__INSTRUCTIONS TO FOLLOW__
Reproduce every record exactly as given.

====== STUDY MATERIAL

-- pv_equiv track=rewrite | github.com/tudormihaita/cxr-report-gen | data/__init__.py | build_image_text_similarity_mappings
-- ===== SOURCE A (Python) =====
-- from collections import defaultdict
--
-- def build_image_text_similarity_mappings(texts, uids):
--     """
--     Create a mapping between semantically identical texts and their corresponding imaging studies.
--     This helps in computing retrieval metrics.
--     :param texts: list of texts, one for each sample
--     :param uids: list of unique identifiers for the images
--     :return: dicts mapping image index to list of matching text indices and vice versa
--     """
--     text_to_images = defaultdict(list)
--     for uid, text in zip(uids, texts):
--         text = text.strip().lower()
--         text_to_images[text].append(uid)
--
--     img2txt = dict()
--     for uid, text in zip(uids, texts):
--         text = text.strip().lower()
--         matching_uids = text_to_images[text]
--         img2txt[uid] = matching_uids
--
--     return img2txt
-- ===== SOURCE B (Python) =====
-- def build_image_text_similarity_mappings(texts, uids):
--     norm = [t.strip().lower() for t in texts]
--     return {u: [v for v, m in zip(uids, norm) if m == k]
--             for u, k in zip(uids, norm)}
-- ===== Notes on version B (the rewrite author's own statement) =====
-- stated objective: simpler
-- what changed: B drops the grouping dict entirely: it normalizes the texts once and builds the result as a single dict comprehension whose value for each uid is a direct filter of the (uid, normalized-text) pairs sharing its text, instead of A's two accumulator loops over a defaultdict.
import Mathlib
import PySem

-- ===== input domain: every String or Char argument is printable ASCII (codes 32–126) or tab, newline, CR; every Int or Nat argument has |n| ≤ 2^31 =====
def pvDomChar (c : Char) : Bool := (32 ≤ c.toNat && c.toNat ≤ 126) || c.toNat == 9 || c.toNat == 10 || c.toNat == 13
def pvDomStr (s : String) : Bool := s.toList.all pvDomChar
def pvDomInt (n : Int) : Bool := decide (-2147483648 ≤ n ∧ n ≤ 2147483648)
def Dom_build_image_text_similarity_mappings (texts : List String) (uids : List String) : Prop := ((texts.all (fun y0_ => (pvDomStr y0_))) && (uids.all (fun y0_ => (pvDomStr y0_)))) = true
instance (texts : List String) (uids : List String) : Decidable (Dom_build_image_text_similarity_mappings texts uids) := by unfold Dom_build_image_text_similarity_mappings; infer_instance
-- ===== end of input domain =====

-- B replaces A's two defaultdict-accumulating loops by one normalization pass plus a dict
-- comprehension that filters the matching (uid, text) pairs per uid (simpler; no grouping dict).

-- ===== PORT A =====
def build_image_text_similarity_mappings (texts : List String) (uids : List String) : List (String × List String) :=
  -- text_to_images = defaultdict(list); for uid, text in zip(uids, texts): text_to_images[text.strip().lower()].append(uid)
  let text_to_images : PySem.Dict String (List String) :=
    (uids.zip texts).foldl
      (fun d p => d.modify (PySem.Str.lower (PySem.Str.strip p.2)) [] (fun l => l ++ [p.1]))
      PySem.Dict.empty
  -- img2txt = dict(); for uid, text in zip(uids, texts): img2txt[uid] = text_to_images[text.strip().lower()]
  let img2txt : PySem.Dict String (List String) :=
    (uids.zip texts).foldl
      (fun m p => m.insert p.1 (text_to_images.getD (PySem.Str.lower (PySem.Str.strip p.2)) []))
      PySem.Dict.empty
  img2txt.items

-- ===== PORT B =====
def build_image_text_similarity_mappings_alt (texts : List String) (uids : List String) : List (String × List String) :=
  -- norm = [t.strip().lower() for t in texts]
  let norm := texts.map (fun t => PySem.Str.lower (PySem.Str.strip t))
  -- {u: [v for v, m in zip(uids, norm) if m == k] for u, k in zip(uids, norm)}
  ((uids.zip norm).foldl
    (fun m p => m.insert p.1 (((uids.zip norm).filter (fun q => q.2 == p.2)).map Prod.fst))
    (PySem.Dict.empty : PySem.Dict String (List String))).items

-- ===== PRECONDITION & SPEC =====
def Spec_build_image_text_similarity_mappings (texts : List String) (uids : List String) (out : List (String × List String)) : Prop := out = build_image_text_similarity_mappings_alt texts uids
instance (texts : List String) (uids : List String) (out : List (String × List String)) : Decidable (Spec_build_image_text_similarity_mappings texts uids out) := by unfold Spec_build_image_text_similarity_mappings; infer_instance

-- ===== CLAIM (what is proved, stated in full; the proofs are below) =====
def Claim_equal_build_image_text_similarity_mappings : Prop := ∀ (texts : List String) (uids : List String), Dom_build_image_text_similarity_mappings texts uids → Spec_build_image_text_similarity_mappings texts uids (build_image_text_similarity_mappings texts uids)

-- ===== LEMMAS AND PROOFS =====

-- A's first loop groups uids by normalized text: its getD at any key is the filtered projection.
theorem getD_group_loop (l : List (String × String)) (d : PySem.Dict String (List String)) (k : String) :
    (l.foldl (fun d p => d.modify (PySem.Str.lower (PySem.Str.strip p.2)) [] (fun l => l ++ [p.1])) d).getD k []
      = d.getD k [] ++ ((l.filter (fun p => PySem.Str.lower (PySem.Str.strip p.2) == k)).map Prod.fst) := by
  induction l generalizing d with
  | nil => simp
  | cons p t ih =>
    simp only [List.foldl_cons, ih, List.filter_cons]
    by_cases h : PySem.Str.lower (PySem.Str.strip p.2) = k
    · subst h
      simp [PySem.Dict.getD_modify_self]
    · rw [PySem.Dict.getD_modify_of_ne d [] _ (fun he => h he.symm)]
      simp [h]

set_option maxHeartbeats 1000000 in
theorem build_image_text_similarity_mappings_eq (texts uids : List String) :
    build_image_text_similarity_mappings texts uids = build_image_text_similarity_mappings_alt texts uids := by
  simp only [build_image_text_similarity_mappings, build_image_text_similarity_mappings_alt,
    List.zip_map_right, List.foldl_map, List.filter_map, List.map_map]
  refine congrArg PySem.Dict.items (PySem.List.foldl_congr_mem _ _ _ _ ?_)
  intro acc p hp
  simp only [Prod.map_fst, Prod.map_snd, id_eq]
  rw [getD_group_loop]
  simp [Function.comp_def, Prod.map_fst, Prod.map_snd, PySem.Dict.getD_empty]

-- ===== VERDICT (by name: the statement is the Claim_ definition above) =====
theorem build_image_text_similarity_mappings_spec : Claim_equal_build_image_text_similarity_mappings := by
  intro texts uids _
  exact build_image_text_similarity_mappings_eq texts uids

============

__TASK SOLUTION__
-- pv_equiv track=rewrite | github.com/tudormihaita/cxr-report-gen | data/__init__.py | build_image_text_similarity_mappings
-- ===== SOURCE A (Python) =====
-- from collections import defaultdict
--
-- def build_image_text_similarity_mappings(texts, uids):
--     """
--     Create a mapping between semantically identical texts and their corresponding imaging studies.
--     This helps in computing retrieval metrics.
--     :param texts: list of texts, one for each sample
--     :param uids: list of unique identifiers for the images
--     :return: dicts mapping image index to list of matching text indices and vice versa
--     """
--     text_to_images = defaultdict(list)
--     for uid, text in zip(uids, texts):
--         text = text.strip().lower()
--         text_to_images[text].append(uid)
--
--     img2txt = dict()
--     for uid, text in zip(uids, texts):
--         text = text.strip().lower()
--         matching_uids = text_to_images[text]
--         img2txt[uid] = matching_uids
--
--     return img2txt
-- ===== SOURCE B (Python) =====
-- def build_image_text_similarity_mappings(texts, uids):
--     norm = [t.strip().lower() for t in texts]
--     return {u: [v for v, m in zip(uids, norm) if m == k]
--             for u, k in zip(uids, norm)}
-- ===== Notes on version B (the rewrite author's own statement) =====
-- stated objective: simpler
-- what changed: B drops the grouping dict entirely: it normalizes the texts once and builds the result as a single dict comprehension whose value for each uid is a direct filter of the (uid, normalized-text) pairs sharing its text, instead of A's two accumulator loops over a defaultdict.
import Mathlib
import PySem

-- ===== input domain: every String or Char argument is printable ASCII (codes 32–126) or tab, newline, CR; every Int or Nat argument has |n| ≤ 2^31 =====
def pvDomChar (c : Char) : Bool := (32 ≤ c.toNat && c.toNat ≤ 126) || c.toNat == 9 || c.toNat == 10 || c.toNat == 13
def pvDomStr (s : String) : Bool := s.toList.all pvDomChar
def pvDomInt (n : Int) : Bool := decide (-2147483648 ≤ n ∧ n ≤ 2147483648)
def Dom_build_image_text_similarity_mappings (texts : List String) (uids : List String) : Prop := ((texts.all (fun y0_ => (pvDomStr y0_))) && (uids.all (fun y0_ => (pvDomStr y0_)))) = true
instance (texts : List String) (uids : List String) : Decidable (Dom_build_image_text_similarity_mappings texts uids) := by unfold Dom_build_image_text_similarity_mappings; infer_instance
-- ===== end of input domain =====

-- B replaces A's two defaultdict-accumulating loops by one normalization pass plus a dict
-- comprehension that filters the matching (uid, text) pairs per uid (simpler; no grouping dict).

-- ===== PORT A =====
def build_image_text_similarity_mappings (texts : List String) (uids : List String) : List (String × List String) :=
  -- text_to_images = defaultdict(list); for uid, text in zip(uids, texts): text_to_images[text.strip().lower()].append(uid)
  let text_to_images : PySem.Dict String (List String) :=
    (uids.zip texts).foldl
      (fun d p => d.modify (PySem.Str.lower (PySem.Str.strip p.2)) [] (fun l => l ++ [p.1]))
      PySem.Dict.empty
  -- img2txt = dict(); for uid, text in zip(uids, texts): img2txt[uid] = text_to_images[text.strip().lower()]
  let img2txt : PySem.Dict String (List String) :=
    (uids.zip texts).foldl
      (fun m p => m.insert p.1 (text_to_images.getD (PySem.Str.lower (PySem.Str.strip p.2)) []))
      PySem.Dict.empty
  img2txt.items

-- ===== PORT B =====
def build_image_text_similarity_mappings_alt (texts : List String) (uids : List String) : List (String × List String) :=
  -- norm = [t.strip().lower() for t in texts]
  let norm := texts.map (fun t => PySem.Str.lower (PySem.Str.strip t))
  -- {u: [v for v, m in zip(uids, norm) if m == k] for u, k in zip(uids, norm)}
  ((uids.zip norm).foldl
    (fun m p => m.insert p.1 (((uids.zip norm).filter (fun q => q.2 == p.2)).map Prod.fst))
    (PySem.Dict.empty : PySem.Dict String (List String))).items

-- ===== PRECONDITION & SPEC =====
def Spec_build_image_text_similarity_mappings (texts : List String) (uids : List String) (out : List (String × List String)) : Prop := out = build_image_text_similarity_mappings_alt texts uids
instance (texts : List String) (uids : List String) (out : List (String × List String)) : Decidable (Spec_build_image_text_similarity_mappings texts uids out) := by unfold Spec_build_image_text_similarity_mappings; infer_instance

-- ===== CLAIM (what is proved, stated in full; the proofs are below) =====
def Claim_equal_build_image_text_similarity_mappings : Prop := ∀ (texts : List String) (uids : List String), Dom_build_image_text_similarity_mappings texts uids → Spec_build_image_text_similarity_mappings texts uids (build_image_text_similarity_mappings texts uids)

-- ===== LEMMAS AND PROOFS =====

-- A's first loop groups uids by normalized text: its getD at any key is the filtered projection.
theorem getD_group_loop (l : List (String × String)) (d : PySem.Dict String (List String)) (k : String) :
    (l.foldl (fun d p => d.modify (PySem.Str.lower (PySem.Str.strip p.2)) [] (fun l => l ++ [p.1])) d).getD k []
      = d.getD k [] ++ ((l.filter (fun p => PySem.Str.lower (PySem.Str.strip p.2) == k)).map Prod.fst) := by
  induction l generalizing d with
  | nil => simp
  | cons p t ih =>
    simp only [List.foldl_cons, ih, List.filter_cons]
    by_cases h : PySem.Str.lower (PySem.Str.strip p.2) = k
    · subst h
      simp [PySem.Dict.getD_modify_self]
    · rw [PySem.Dict.getD_modify_of_ne d [] _ (fun he => h he.symm)]
      simp [h]

set_option maxHeartbeats 1000000 in
theorem build_image_text_similarity_mappings_eq (texts uids : List String) :
    build_image_text_similarity_mappings texts uids = build_image_text_similarity_mappings_alt texts uids := by
  simp only [build_image_text_similarity_mappings, build_image_text_similarity_mappings_alt,
    List.zip_map_right, List.foldl_map, List.filter_map, List.map_map]
  refine congrArg PySem.Dict.items (PySem.List.foldl_congr_mem _ _ _ _ ?_)
  intro acc p hp
  simp only [Prod.map_fst, Prod.map_snd, id_eq]
  rw [getD_group_loop]
  simp [Function.comp_def, Prod.map_fst, Prod.map_snd, PySem.Dict.getD_empty]

-- ===== VERDICT (by name: the statement is the Claim_ definition above) =====
theorem build_image_text_similarity_mappings_spec : Claim_equal_build_image_text_similarity_mappings := by
  intro texts uids _
  exact build_image_text_similarity_mappings_eq texts uids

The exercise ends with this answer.